Task instructions:
Copy each line containing "mutate" from the listing below.
── Entries provided
-- pv_equiv track=rewrite | github.com/alkink/ocrreader | ocrreader/field_postprocess.py | _fix_vin
-- ===== SOURCE A (Python) =====
-- _VIN_CHAR_MAP: dict[str, str] = {
--     "O": "0",
--     "Q": "0",
-- }
--
-- def _fix_vin(s: str) -> str:
--     """
--     VIN / Şase no için karakter düzeltme.
--     VIN standardı: 17 karakter, I/O/Q yasak.
--     WMI (pos 0-2): harf ağırlıklı — dokunma.
--     VDS (pos 3-8) + VIS (pos 9-16): karışık — agresif düzelt.
--     """
--     s = s.upper().strip()
--     result = list(s)
--     for i, c in enumerate(result):
--         if i < 3:
--             # WMI: sadece O→0 güvenli
--             if c == "O":
--                 result[i] = "0"
--         else:
--             if c in _VIN_CHAR_MAP:
--                 result[i] = _VIN_CHAR_MAP[c]
--             elif c == "I":
--                 result[i] = "1"  # pos 3+ → I hep 1
--     return "".join(result)
-- ===== SOURCE B (Python) =====
-- _T_HEAD = str.maketrans({"O": "0"})
-- _T_TAIL = str.maketrans({"O": "0", "Q": "0", "I": "1"})
--
--
-- def _fix_vin(s: str) -> str:
--     s = s.upper().strip()
--     return s[:3].translate(_T_HEAD) + s[3:].translate(_T_TAIL)
-- ===== Notes on version B (the rewrite author's own statement) =====
-- stated objective: faster
-- what changed: Replaces the indexed mutate-in-place loop with its i<3 branch by slicing the string into WMI head and VDS+VIS tail and applying two str.maketrans translation tables segment-wise.
import Mathlib
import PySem

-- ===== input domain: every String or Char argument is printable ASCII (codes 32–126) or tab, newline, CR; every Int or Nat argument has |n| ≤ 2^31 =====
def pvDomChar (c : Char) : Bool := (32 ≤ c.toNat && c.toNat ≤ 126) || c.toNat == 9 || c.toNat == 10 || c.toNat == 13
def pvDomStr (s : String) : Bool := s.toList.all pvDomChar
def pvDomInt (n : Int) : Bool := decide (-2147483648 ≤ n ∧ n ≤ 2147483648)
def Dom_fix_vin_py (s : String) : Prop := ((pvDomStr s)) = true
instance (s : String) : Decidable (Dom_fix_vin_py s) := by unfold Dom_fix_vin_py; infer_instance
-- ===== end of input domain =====

-- B replaces A's indexed mutate-in-place loop by slicing into head (first 3) and tail and
-- applying a translation table to each segment (measured constant-factor speedup via str.translate).

-- ===== PORT A =====
-- _VIN_CHAR_MAP, keys/values are 1-char strings, ported at the Char level
def pvVinMap : PySem.Dict Char Char := PySem.Dict.ofList [('O', '0'), ('Q', '0')]

-- one loop iteration: result[i] assignments become List.set (i from enumerate is ≥ 0)
def pvStepA (r : List Char) (ic : Int × Char) : List Char :=
  if ic.1 < 3 then
    if ic.2 = 'O' then r.set ic.1.toNat '0' else r
  else
    if pvVinMap.contains ic.2 then r.set ic.1.toNat (pvVinMap.getD ic.2 ic.2)
    else if ic.2 = 'I' then r.set ic.1.toNat '1' else r

def fix_vin_py (s : String) : String :=
  let t := PySem.Str.strip (PySem.Str.upper s)
  let result := t.toList
  String.ofList ((PySem.List.enumerate result 0).foldl pvStepA result)

-- ===== PORT B =====
-- the two str.maketrans tables, as Char translations
def pvTransHead (c : Char) : Char := if c = 'O' then '0' else c
def pvTransTail (c : Char) : Char :=
  if c = 'O' then '0' else if c = 'Q' then '0' else if c = 'I' then '1' else c

def fix_vin_py_alt (s : String) : String :=
  let t := (PySem.Str.strip (PySem.Str.upper s)).toList
  String.ofList ((PySem.Chars.slice t none (some 3)).map pvTransHead
             ++ (PySem.Chars.slice t (some 3) none).map pvTransTail)

-- ===== PRECONDITION & SPEC =====
def Spec_fix_vin_py (s : String) (out : String) : Prop := out = fix_vin_py_alt s
instance (s : String) (out : String) : Decidable (Spec_fix_vin_py s out) := by unfold Spec_fix_vin_py; infer_instance

-- ===== CLAIM (what is proved, stated in full; the proofs are below) =====
def Claim_equal_fix_vin_py : Prop := ∀ (s : String), Dom_fix_vin_py s → Spec_fix_vin_py s (fix_vin_py s)

-- ===== LEMMAS AND PROOFS =====

-- what one loop step writes at position n, as a pure function of the position and the character
def pvF (n : Nat) (c : Char) : Char := if n < 3 then pvTransHead c else pvTransTail c

def pvMapF (n : Nat) : List Char → List Char
  | [] => []
  | c :: cs => pvF n c :: pvMapF (n + 1) cs

theorem pv_vinMap_eq : pvVinMap = PySem.Dict.mk [('O', '0'), ('Q', '0')] := by decide

theorem pv_contains_vinMap (c : Char) : pvVinMap.contains c = (c == 'O' || c == 'Q') := by
  rw [pv_vinMap_eq]; simp [PySem.Dict.contains_mk, BEq.comm]

theorem pv_stepA_eq (pre : List Char) (c : Char) (cs : List Char) :
    pvStepA (pre ++ c :: cs) ((pre.length : Int), c) = pre ++ pvF pre.length c :: cs := by
  unfold pvStepA pvF pvTransHead pvTransTail
  simp only [Int.toNat_natCast]
  rcases Nat.lt_or_ge pre.length 3 with h3 | h3
  · rw [if_pos (by exact_mod_cast h3), if_pos h3]
    by_cases hc : c = 'O'
    · subst hc; simp
    · simp [hc]
  · rw [if_neg (by exact_mod_cast Nat.not_lt.mpr h3), if_neg (Nat.not_lt.mpr h3)]
    rw [pv_contains_vinMap]
    by_cases hO : c = 'O'
    · subst hO
      simp [show pvVinMap.getD 'O' 'O' = '0' from by decide]
    · by_cases hQ : c = 'Q'
      · subst hQ
        simp [show pvVinMap.getD 'Q' 'Q' = '0' from by decide]
      · by_cases hI : c = 'I'
        · subst hI; simp
        · simp [hO, hQ, hI]

theorem pv_foldl_stepA (cs : List Char) : ∀ (pre : List Char),
    (PySem.List.enumerate cs (pre.length : Int)).foldl pvStepA (pre ++ cs)
      = pre ++ pvMapF pre.length cs := by
  induction cs with
  | nil => intro pre; simp [PySem.List.enumerate_nil, pvMapF]
  | cons c cs ih =>
    intro pre
    rw [PySem.List.enumerate_cons, List.foldl_cons, pv_stepA_eq]
    have h1 := ih (pre ++ [pvF pre.length c])
    simp only [List.length_append, List.length_cons, List.length_nil] at h1
    simp only [List.append_assoc, List.singleton_append] at h1
    have : ((pre.length : Int) + 1) = ((pre.length + 1 : Nat) : Int) := by push_cast; ring
    rw [this, h1, pvMapF]

theorem pv_mapF_eq (cs : List Char) : ∀ (n : Nat),
    pvMapF n cs = (cs.take (3 - n)).map pvTransHead ++ (cs.drop (3 - n)).map pvTransTail := by
  induction cs with
  | nil => intro n; simp [pvMapF]
  | cons c cs ih =>
    intro n
    rcases Nat.lt_or_ge n 3 with h | h
    · have h3 : 3 - n = (3 - (n + 1)) + 1 := by omega
      rw [pvMapF, ih (n + 1), h3]
      simp [pvF, h]
    · have h3 : 3 - n = 0 := by omega
      have h4 : 3 - (n + 1) = 0 := by omega
      rw [pvMapF, ih (n + 1), h3, h4]
      simp [pvF, Nat.not_lt.mpr h]

-- ===== VERDICT (by name: the statement is the Claim_ definition above) =====
theorem fix_vin_py_spec : Claim_equal_fix_vin_py := by
  intro s _
  unfold Spec_fix_vin_py fix_vin_py fix_vin_py_alt
  have h := pv_foldl_stepA (PySem.Str.strip (PySem.Str.upper s)).toList []
  simp only [List.length_nil, Nat.cast_zero, List.nil_append] at h
  dsimp only
  rw [h, pv_mapF_eq]
  simp [PySem.Chars.slice_eq_listSlice, PySem.List.slice_to, PySem.List.slice_from]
────
Solution to the exercise:
-- what changed: Replaces the indexed mutate-in-place loop with its i<3 branch by slicing the string into WMI head and VDS+VIS tail and applying two str.maketrans translation tables segment-wise.
-- B replaces A's indexed mutate-in-place loop by slicing into head (first 3) and tail and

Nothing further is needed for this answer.